» **Work instruction**: Return the data below exactly, but only from the line containing "have hfold : pvReachB p half" through the line containing "exact ⟨b, hb, c, hc, rfl⟩", with both of those lines included.

Records excerpted from a collection
'''

-- the (e, (b, c)) stream A feeds its dict, in A's loop order
def pvStream (p : Int) (rng : List Int) : List (Int × (Int × Int)) :=
  rng.flatMap (fun b => rng.map (fun c => (pvExp p b c, (b, c))))

theorem pvBuildMap_items (p half : Int) :
    (pvBuildMap p half).items
      = pvDedupKeys (pvStream p (PySem.List.pyRange 2 (half + 1) 1)) := by
  have hfold : (pvStream p (PySem.List.pyRange 2 (half + 1) 1)).foldl
      (fun d kv => if d.contains kv.1 then d else d.insert kv.1 kv.2) PySem.Dict.empty
      = pvBuildMap p half := by
    rw [pvStream, List.foldl_flatMap]
    simp only [List.foldl_map]
    rfl
  rw [← hfold, pvItems_foldl_step]
  simp [PySem.Dict.empty, pvStream]

-- reach is the set of residues pvExp takes on the pair grid
theorem pvMem_reach (p half e : Int) :
    e ∈ pvReachB p half
      ↔ ∃ b ∈ PySem.List.pyRange 2 (half + 1) 1, ∃ c ∈ PySem.List.pyRange 2 (half + 1) 1,
          e = pvExp p b c := by
  have hfold : pvReachB p half
      = ((PySem.List.pyRange 2 (half + 1) 1).flatMap
          (fun b => (PySem.List.pyRange 2 (half + 1) 1).map (fun c => (b, c)))).foldl
          (fun s bc => PySem.Set.add s (pvExp p bc.1 bc.2)) PySem.Set.empty := by
    rw [List.foldl_flatMap]
    simp only [List.foldl_map]
    rfl
  rw [hfold, PySem.Set.mem_foldl_add]
  simp only [PySem.Set.empty, List.not_mem_nil, false_or, List.mem_flatMap, List.mem_map]
  constructor
  · rintro ⟨bc, ⟨b, hb, c, hc, rfl⟩, rfl⟩
    exact ⟨b, hb, c, hc, rfl⟩
  · rintro ⟨b, hb, c, hc, rfl⟩
    exact ⟨(b, c), ⟨b, hb, c, hc, rfl⟩, rfl⟩

-- the incremental-power loop: invariant linking cur to a^k % p
theorem pvGood_inv (p a : Int) (hp : 0 < p) (y : Int) :
    ∀ (m k : Nat) (g : PySem.Set Int),
    y ∈ (((List.range m).map (fun j => ((k + j : Nat) : Int))).foldl
        (fun gc e => (if gc.2 == p - 1 then PySem.Set.add gc.1 e else gc.1,
                      PySem.Int.mod (gc.2 * a) p))
        (g, PySem.Int.mod (a ^ k) p)).1
      ↔ y ∈ g ∨ ∃ j : Nat, j < m ∧ y = ((k + j : Nat) : Int)
              ∧ PySem.Int.mod (a ^ (k + j)) p = p - 1 := by
  intro m
  induction m with
  | zero => simp
  | succ m ih =>
    intro k g
    rw [List.range_succ_eq_map]
    simp only [List.map_cons, List.map_map, List.foldl_cons, Nat.add_zero]
    have hstep : PySem.Int.mod (PySem.Int.mod (a ^ k) p * a) p
        = PySem.Int.mod (a ^ (k + 1)) p := by
      rw [PySem.Int.mod_eq_emod_of_pos hp, PySem.Int.mod_eq_emod_of_pos hp,
        PySem.Int.mod_eq_emod_of_pos hp, Int.mul_emod, Int.emod_emod_of_dvd _ dvd_rfl,
        ← Int.mul_emod, pow_succ]
    have hmapeq : ((List.range m).map ((fun j => ((k + j : Nat) : Int)) ∘ (fun i => i + 1)))
        = (List.range m).map (fun j => (((k + 1) + j : Nat) : Int)) := by
      apply List.map_congr_left
      intro j _
      simp only [Function.comp_apply]
      push_cast
      ring_nf
    rw [hstep, hmapeq]
    by_cases hcur : (PySem.Int.mod (a ^ k) p == p - 1) = true
    · simp only [hcur, if_true]
      rw [ih (k + 1) (PySem.Set.add g ((k : Nat) : Int)), PySem.Set.mem_add]
      simp only [beq_iff_eq] at hcur
      constructor
      · rintro ((hy | rfl) | ⟨j, hj, rfl, hpow⟩)
        · exact Or.inl hy
        · exact Or.inr ⟨0, by omega, by push_cast; ring_nf, by simpa using hcur⟩
        · exact Or.inr ⟨j + 1, by omega, by push_cast; ring_nf, by
            have : k + 1 + j = k + (j + 1) := by omega
            rwa [this] at hpow⟩
      · rintro (hy | ⟨j, hj, rfl, hpow⟩)
        · exact Or.inl (Or.inl hy)
        · rcases Nat.eq_zero_or_pos j with rfl | hj0
          · exact Or.inl (Or.inr (by push_cast; ring_nf))
          · refine Or.inr ⟨j - 1, by omega, by push_cast; omega, ?_⟩
            have : k + 1 + (j - 1) = k + j := by omega
            rwa [this]
    · simp only [hcur, if_false, Bool.false_eq_true, ih (k + 1) g]
      simp only [beq_iff_eq] at hcur
      constructor
      · rintro (hy | ⟨j, hj, rfl, hpow⟩)
        · exact Or.inl hy
        · exact Or.inr ⟨j + 1, by omega, by push_cast; ring_nf, by
            have : k + 1 + j = k + (j + 1) := by omega
            rwa [this] at hpow⟩
      · rintro (hy | ⟨j, hj, rfl, hpow⟩)
        · exact Or.inl hy
        · rcases Nat.eq_zero_or_pos j with rfl | hj0
          · exact absurd (by simpa using hpow) hcur
          · refine Or.inr ⟨j - 1, by omega, by push_cast; omega, ?_⟩
            have : k + 1 + (j - 1) = k + j := by omega
            rwa [this]

-- membership in the good set ↔ the pow test A runs
theorem pvMem_good (p a y : Int) (hp : 0 < p) :
    y ∈ pvGoodB p a
      ↔ ∃ j : Nat, j < (p - 1).toNat ∧ y = (j : Int)
          ∧ PySem.Int.mod (a ^ j) p = p - 1 := by
  have h0 : PySem.Int.mod 1 p = PySem.Int.mod (a ^ 0) p := by norm_num
  have hr : PySem.List.pyRange 0 (p - 1) 1
      = (List.range (p - 1).toNat).map (fun j => ((0 + j : Nat) : Int)) := by
    rw [PySem.List.pyRange_one]
    simp
  rw [pvGoodB, h0, hr, pvGood_inv p a hp y (p - 1).toNat 0 PySem.Set.empty]
  simp [PySem.Set.empty]

theorem pvGood_contains (p a b c : Int) (hn : 0 < p - 1) :
    (pvGoodB p a).contains (pvExp p b c)
      = (PySem.Int.powMod a (pvExp p b c).toNat p == p - 1) := by
  have hp : 0 < p := by omega
  have hnn : 0 ≤ pvExp p b c := PySem.Int.mod_nonneg _ hn
  have hlt : pvExp p b c < p - 1 := PySem.Int.mod_lt _ hn
  rcases hb : (PySem.Int.powMod a (pvExp p b c).toNat p == p - 1) with _ | _
  · simp only [beq_eq_false_iff_ne, ne_eq, PySem.Int.powMod] at hb
    rw [Bool.eq_false_iff]
    intro hcon
    rw [PySem.Set.contains_iff, pvMem_good p a _ hp] at hcon
    obtain ⟨j, hj, hyj, hpow⟩ := hcon
    have : (pvExp p b c).toNat = j := by omega
    exact hb (this ▸ hpow)
  · simp only [beq_iff_eq, PySem.Int.powMod] at hb
    rw [PySem.Set.contains_iff, pvMem_good p a _ hp]
    exact ⟨(pvExp p b c).toNat, by omega, by omega, hb⟩

-- B's inner c-scan is a find? over cs
theorem pvScanC_eq (p a b : Int) (hn : 0 < p - 1) (cs : List Int) :
    pvScanC p a b (pvGoodB p a) cs
      = (cs.find? (fun c => PySem.Int.powMod a (pvExp p b c).toNat p == p - 1)).map
          (fun c => (a, b, c)) := by
  induction cs with
  | nil => rfl
  | cons c rest ih =>
    rw [pvScanC]
    rw [show (PySem.Int.mod (b * c) (p - 1)) = pvExp p b c from rfl,
      pvGood_contains p a b c hn]
    by_cases h : (PySem.Int.powMod a (pvExp p b c).toNat p == p - 1) = true
    · simp [List.find?, h]
    · simp only [Bool.not_eq_true] at h
      simp [List.find?, h, ih]
-- pv_equiv track=rewrite | github.com/woletee/1D_ARC | src/backend/genetic_algorithm.py | pcopy_1c
-- ===== SOURCE A (Python) =====
-- def pcopy_1c(input_sequence):
--     output_sequence = input_sequence.copy()
--     index = None  # Initialize index to None
--     for i in range(1, len(input_sequence) - 1):  # Start from 1 and end at len - 1 to safely access i-1 and i+1
--         if input_sequence[i] != 0:
--             # Check if the current number is part of a sequence
--             if input_sequence[i] == input_sequence[i - 1] and input_sequence[i] == input_sequence[i + 1]:
--                 index = i  # Only update index if current number is part of a sequence
--             elif input_sequence[i + 1] == 0 and input_sequence[i - 1] == 0 and index is not None:
--                 # Only modify neighbors if index has been assigned a valid number
--                 output_sequence[i - 1] = input_sequence[index]
--                 output_sequence[i + 1] = input_sequence[index]
--     return output_sequence
-- ===== SOURCE B (Python) =====
-- def pcopy_1c(input_sequence):
--     n = len(input_sequence)
--     # Pass 1: last[i] = value of the most recent triple-center strictly before i (None if none yet).
--     last = []
--     cur = None
--     for i in range(n):
--         last.append(cur)
--         if 1 <= i <= n - 2 and input_sequence[i] != 0 and input_sequence[i - 1] == input_sequence[i] == input_sequence[i + 1]:
--             cur = input_sequence[i]
--     # Pass 2: copy the carried triple value to the zero neighbors of each isolated nonzero cell.
--     output_sequence = list(input_sequence)
--     for i in range(1, n - 1):
--         if input_sequence[i] != 0 and input_sequence[i - 1] == 0 and input_sequence[i + 1] == 0 and last[i] is not None:
--             output_sequence[i - 1] = last[i]
--             output_sequence[i + 1] = last[i]
--     return output_sequence
-- ===== Notes on version B (the rewrite author's own statement) =====
-- stated objective: alternative
-- what changed: A's single loop carrying a mutable last-triple-center index is replaced by two stateless passes: a precomputed list last[i] holding the value of the most recent triple-center before i, then a copy pass that writes last[i] to the zero neighbors of each isolated nonzero cell.
import Mathlib
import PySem

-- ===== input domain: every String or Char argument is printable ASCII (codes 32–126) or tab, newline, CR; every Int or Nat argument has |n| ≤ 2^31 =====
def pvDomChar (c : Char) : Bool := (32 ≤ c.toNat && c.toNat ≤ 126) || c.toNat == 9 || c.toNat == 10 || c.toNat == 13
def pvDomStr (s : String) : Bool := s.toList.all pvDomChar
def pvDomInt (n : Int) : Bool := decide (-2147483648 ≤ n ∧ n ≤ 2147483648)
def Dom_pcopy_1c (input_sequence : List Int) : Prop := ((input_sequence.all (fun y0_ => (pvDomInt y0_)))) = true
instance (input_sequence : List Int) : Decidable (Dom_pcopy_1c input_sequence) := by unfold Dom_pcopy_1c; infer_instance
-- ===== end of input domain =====

-- B replaces A's single stateful loop (carrying the last triple-center index) by two passes:
-- a precomputed "last triple-center value" list, then a stateless copy pass (objective: alternative; same cost).

-- ===== PORT A =====
-- one loop over range(1, len-1) carrying the state (output_sequence, index)
def pcopy_1c (input_sequence : List Int) : List Int :=
  ((PySem.List.pyRange 1 ((input_sequence.length : Int) - 1) 1).foldl
    (fun (st : List Int × Option Int) i =>
      if PySem.List.pyGetD input_sequence i 0 ≠ 0 then
        if PySem.List.pyGetD input_sequence i 0 = PySem.List.pyGetD input_sequence (i - 1) 0 ∧
           PySem.List.pyGetD input_sequence i 0 = PySem.List.pyGetD input_sequence (i + 1) 0 then
          (st.1, some i)
        else if PySem.List.pyGetD input_sequence (i + 1) 0 = 0 ∧
                PySem.List.pyGetD input_sequence (i - 1) 0 = 0 then
          match st.2 with
          | some j =>
            let v := PySem.List.pyGetD input_sequence j 0
            (PySem.List.pySetD (PySem.List.pySetD st.1 (i - 1) v) (i + 1) v, st.2)
          | none => st
        else st
      else st)
    (input_sequence, (none : Option Int))).1

-- ===== PORT B =====
-- pass 1: last[i] = value of the most recent triple-center strictly before i (none if none yet)
def pcopy1cLast (input_sequence : List Int) : List (Option Int) :=
  ((PySem.List.pyRange 0 (input_sequence.length : Int) 1).foldl
    (fun (st : List (Option Int) × Option Int) i =>
      (st.1 ++ [st.2],
       if 1 ≤ i ∧ i ≤ (input_sequence.length : Int) - 2 ∧
          PySem.List.pyGetD input_sequence i 0 ≠ 0 ∧
          PySem.List.pyGetD input_sequence (i - 1) 0 = PySem.List.pyGetD input_sequence i 0 ∧
          PySem.List.pyGetD input_sequence i 0 = PySem.List.pyGetD input_sequence (i + 1) 0 then
         some (PySem.List.pyGetD input_sequence i 0)
       else st.2))
    (([] : List (Option Int)), (none : Option Int))).1

-- pass 2: copy the carried value to the zero neighbors of each isolated nonzero cell
def pcopy_1c_alt (input_sequence : List Int) : List Int :=
  let last := pcopy1cLast input_sequence
  (PySem.List.pyRange 1 ((input_sequence.length : Int) - 1) 1).foldl
    (fun out i =>
      if PySem.List.pyGetD input_sequence i 0 ≠ 0 ∧
         PySem.List.pyGetD input_sequence (i - 1) 0 = 0 ∧
         PySem.List.pyGetD input_sequence (i + 1) 0 = 0 then
        match PySem.List.pyGetD last i none with
        | some v => PySem.List.pySetD (PySem.List.pySetD out (i - 1) v) (i + 1) v
        | none => out
      else out)
    input_sequence

-- ===== PRECONDITION & SPEC =====
def Spec_pcopy_1c (input_sequence : List Int) (out : List Int) : Prop := out = pcopy_1c_alt input_sequence
instance (input_sequence : List Int) (out : List Int) : Decidable (Spec_pcopy_1c input_sequence out) := by unfold Spec_pcopy_1c; infer_instance

-- ===== CLAIM (what is proved, stated in full; the proofs are below) =====
def Claim_equal_pcopy_1c : Prop := ∀ (input_sequence : List Int), Dom_pcopy_1c input_sequence → Spec_pcopy_1c input_sequence (pcopy_1c input_sequence)

-- ===== LEMMAS AND PROOFS =====

-- recursive characterisation of the pass-1 "last triple-center value" state
def lastVal (xs : List Int) : Nat → Option Int
  | 0 => none
  | k + 1 =>
    if 1 ≤ (k : Int) ∧ (k : Int) ≤ (xs.length : Int) - 2 ∧
       PySem.List.pyGetD xs (k : Int) 0 ≠ 0 ∧
       PySem.List.pyGetD xs ((k : Int) - 1) 0 = PySem.List.pyGetD xs (k : Int) 0 ∧
       PySem.List.pyGetD xs (k : Int) 0 = PySem.List.pyGetD xs ((k : Int) + 1) 0 then
      some (PySem.List.pyGetD xs (k : Int) 0)
    else lastVal xs k

theorem last_aux (xs : List Int) (m : Nat) : ∀ (a : Int) (acc : List (Option Int)),
    0 ≤ a → ((xs.length : Int) - a).toNat = m →
    (PySem.List.pyRange a (xs.length : Int) 1).foldl
      (fun (st : List (Option Int) × Option Int) i =>
        (st.1 ++ [st.2],
         if 1 ≤ i ∧ i ≤ (xs.length : Int) - 2 ∧
            PySem.List.pyGetD xs i 0 ≠ 0 ∧
            PySem.List.pyGetD xs (i - 1) 0 = PySem.List.pyGetD xs i 0 ∧
            PySem.List.pyGetD xs i 0 = PySem.List.pyGetD xs (i + 1) 0 then
           some (PySem.List.pyGetD xs i 0)
         else st.2))
      (acc, lastVal xs a.toNat)
    = (acc ++ (List.range' a.toNat m).map (lastVal xs), lastVal xs (a.toNat + m)) := by
  induction m with
  | zero =>
    intro a acc ha hm
    rw [PySem.List.pyRange_one_eq_nil (by omega)]
    simp
  | succ m ih =>
    intro a acc ha hm
    rw [PySem.List.pyRange_one_cons (by omega)]
    rw [List.foldl_cons]
    have hk : ((a.toNat : Nat) : Int) = a := Int.toNat_of_nonneg ha
    have hstep : (if 1 ≤ a ∧ a ≤ (xs.length : Int) - 2 ∧
            PySem.List.pyGetD xs a 0 ≠ 0 ∧
            PySem.List.pyGetD xs (a - 1) 0 = PySem.List.pyGetD xs a 0 ∧
            PySem.List.pyGetD xs a 0 = PySem.List.pyGetD xs (a + 1) 0 then
           some (PySem.List.pyGetD xs a 0)
         else lastVal xs a.toNat) = lastVal xs (a.toNat + 1) := by
      conv_rhs => rw [lastVal]
      rw [hk]
    have h1 : (a + 1).toNat = a.toNat + 1 := by omega
    have := ih (a + 1) (acc ++ [lastVal xs a.toNat]) (by omega) (by omega)
    rw [h1] at this
    simp only [hstep]
    rw [this]
    have : List.range' a.toNat (m + 1) = a.toNat :: List.range' (a.toNat + 1) m := by
      rw [List.range'_succ]
    rw [this]
    simp [add_assoc, add_comm 1 m]

theorem pcopy1cLast_eq (xs : List Int) :
    pcopy1cLast xs = (List.range xs.length).map (lastVal xs) := by
  unfold pcopy1cLast
  have h0 : lastVal xs (0 : Int).toNat = none := rfl
  rw [← h0, last_aux xs xs.length 0 [] le_rfl (by omega)]
  simp [List.range_eq_range']

theorem loop_aux (xs : List Int) (m : Nat) : ∀ (a : Int) (out : List Int) (idx : Option Int),
    1 ≤ a → ((xs.length : Int) - 1 - a).toNat = m →
    idx.map (fun j => PySem.List.pyGetD xs j 0) = lastVal xs a.toNat →
    ((PySem.List.pyRange a ((xs.length : Int) - 1) 1).foldl
      (fun (st : List Int × Option Int) i =>
        if PySem.List.pyGetD xs i 0 ≠ 0 then
          if PySem.List.pyGetD xs i 0 = PySem.List.pyGetD xs (i - 1) 0 ∧
             PySem.List.pyGetD xs i 0 = PySem.List.pyGetD xs (i + 1) 0 then
            (st.1, some i)
          else if PySem.List.pyGetD xs (i + 1) 0 = 0 ∧
                  PySem.List.pyGetD xs (i - 1) 0 = 0 then
            match st.2 with
            | some j =>
              let v := PySem.List.pyGetD xs j 0
              (PySem.List.pySetD (PySem.List.pySetD st.1 (i - 1) v) (i + 1) v, st.2)
            | none => st
          else st
        else st)
      (out, idx)).1
    = (PySem.List.pyRange a ((xs.length : Int) - 1) 1).foldl
      (fun o i =>
        if PySem.List.pyGetD xs i 0 ≠ 0 ∧
           PySem.List.pyGetD xs (i - 1) 0 = 0 ∧
           PySem.List.pyGetD xs (i + 1) 0 = 0 then
          match lastVal xs i.toNat with
          | some v => PySem.List.pySetD (PySem.List.pySetD o (i - 1) v) (i + 1) v
          | none => o
        else o)
      out := by
  induction m with
  | zero =>
    intro a out idx ha hm hinv
    rw [PySem.List.pyRange_one_eq_nil (by omega)]
    rfl
  | succ m ih =>
    intro a out idx ha hm hinv
    rw [PySem.List.pyRange_one_cons (by omega), List.foldl_cons, List.foldl_cons]
    have hk : ((a.toNat : Nat) : Int) = a := Int.toNat_of_nonneg (by omega)
    have hsucc : (a + 1).toNat = a.toNat + 1 := by omega
    have hlv : lastVal xs (a.toNat + 1) =
        (if 1 ≤ a ∧ a ≤ (xs.length : Int) - 2 ∧
            PySem.List.pyGetD xs a 0 ≠ 0 ∧
            PySem.List.pyGetD xs (a - 1) 0 = PySem.List.pyGetD xs a 0 ∧
            PySem.List.pyGetD xs a 0 = PySem.List.pyGetD xs (a + 1) 0 then
           some (PySem.List.pyGetD xs a 0)
         else lastVal xs a.toNat) := by
      rw [lastVal, hk]
    by_cases hz : PySem.List.pyGetD xs a 0 ≠ 0
    · by_cases htr : PySem.List.pyGetD xs a 0 = PySem.List.pyGetD xs (a - 1) 0 ∧
          PySem.List.pyGetD xs a 0 = PySem.List.pyGetD xs (a + 1) 0
      · -- triple center: A records the index, B's copy pass does nothing here
        simp only [if_pos hz, if_pos htr]
        have hnb : ¬ (PySem.List.pyGetD xs a 0 ≠ 0 ∧
            PySem.List.pyGetD xs (a - 1) 0 = 0 ∧
            PySem.List.pyGetD xs (a + 1) 0 = 0) := by
          rintro ⟨_, h1, _⟩; exact hz (htr.1.trans h1)
        rw [if_neg hnb]
        apply ih (a + 1) out (some a) (by omega) (by omega)
        rw [hsucc, hlv]
        rw [if_pos ⟨ha, by omega, hz, htr.1.symm, htr.2⟩]
        simp
      · -- not a triple center: the carried value is unchanged
        have hlv' : lastVal xs (a.toNat + 1) = lastVal xs a.toNat := by
          rw [hlv, if_neg]
          rintro ⟨_, _, _, h4, h5⟩; exact htr ⟨h4.symm, h5⟩
        simp only [if_pos hz, if_neg htr]
        by_cases hiso : PySem.List.pyGetD xs (a + 1) 0 = 0 ∧ PySem.List.pyGetD xs (a - 1) 0 = 0
        · rw [if_pos hiso, if_pos ⟨hz, hiso.2, hiso.1⟩]
          cases idx with
          | none =>
            have : lastVal xs a.toNat = none := by rw [← hinv]; rfl
            rw [this]
            exact ih (a + 1) out none (by omega) (by omega) (by rw [hsucc, hlv']; exact hinv)
          | some j =>
            have : lastVal xs a.toNat = some (PySem.List.pyGetD xs j 0) := by rw [← hinv]; rfl
            rw [this]
            exact ih (a + 1) _ (some j) (by omega) (by omega) (by rw [hsucc, hlv']; exact hinv)
        · rw [if_neg hiso, if_neg (by rintro ⟨_, h2, h3⟩; exact hiso ⟨h3, h2⟩)]
          exact ih (a + 1) out idx (by omega) (by omega) (by rw [hsucc, hlv']; exact hinv)
    · have hlv' : lastVal xs (a.toNat + 1) = lastVal xs a.toNat := by
        rw [hlv, if_neg]; rintro ⟨_, _, h3, _⟩; exact hz h3
      rw [if_neg hz, if_neg (by rintro ⟨h1, _⟩; exact hz h1)]
      exact ih (a + 1) out idx (by omega) (by omega) (by rw [hsucc, hlv']; exact hinv)

theorem main_loop_eq (xs : List Int) : pcopy_1c xs = pcopy_1c_alt xs := by
  unfold pcopy_1c pcopy_1c_alt
  have h1 : lastVal xs (1 : Int).toNat = none := by
    show lastVal xs 1 = none
    rw [lastVal, if_neg (by rintro ⟨h, -⟩; norm_num at h)]
    rfl
  rw [loop_aux xs ((xs.length : Int) - 1 - 1).toNat 1 xs none le_rfl rfl (by rw [h1]; rfl)]
  apply PySem.List.foldl_congr_mem'
  intro i hi o
  have hmem := (PySem.List.mem_pyRange_one).mp hi
  obtain ⟨k, rfl⟩ : ∃ k : Nat, i = (k : Int) := ⟨i.toNat, by omega⟩
  have hk : k < xs.length := by omega
  have hget : PySem.List.pyGetD (pcopy1cLast xs) (k : Int) none = lastVal xs ((k : Int)).toNat := by
    rw [pcopy1cLast_eq, PySem.List.pyGetD_natCast]
    simp [List.getD_eq_getElem?_getD, List.getElem?_range hk]
  rw [hget]

-- ===== VERDICT =====
theorem pcopy_1c_spec : Claim_equal_pcopy_1c := by
  intro xs _
  unfold Spec_pcopy_1c
  exact main_loop_eq xs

'''

» **Solution for this exercise**:
  have hfold : pvReachB p half
      = ((PySem.List.pyRange 2 (half + 1) 1).flatMap
          (fun b => (PySem.List.pyRange 2 (half + 1) 1).map (fun c => (b, c)))).foldl
          (fun s bc => PySem.Set.add s (pvExp p bc.1 bc.2)) PySem.Set.empty := by
    rw [List.foldl_flatMap]
    simp only [List.foldl_map]
    rfl
  rw [hfold, PySem.Set.mem_foldl_add]
  simp only [PySem.Set.empty, List.not_mem_nil, false_or, List.mem_flatMap, List.mem_map]
  constructor
  · rintro ⟨bc, ⟨b, hb, c, hc, rfl⟩, rfl⟩
    exact ⟨b, hb, c, hc, rfl⟩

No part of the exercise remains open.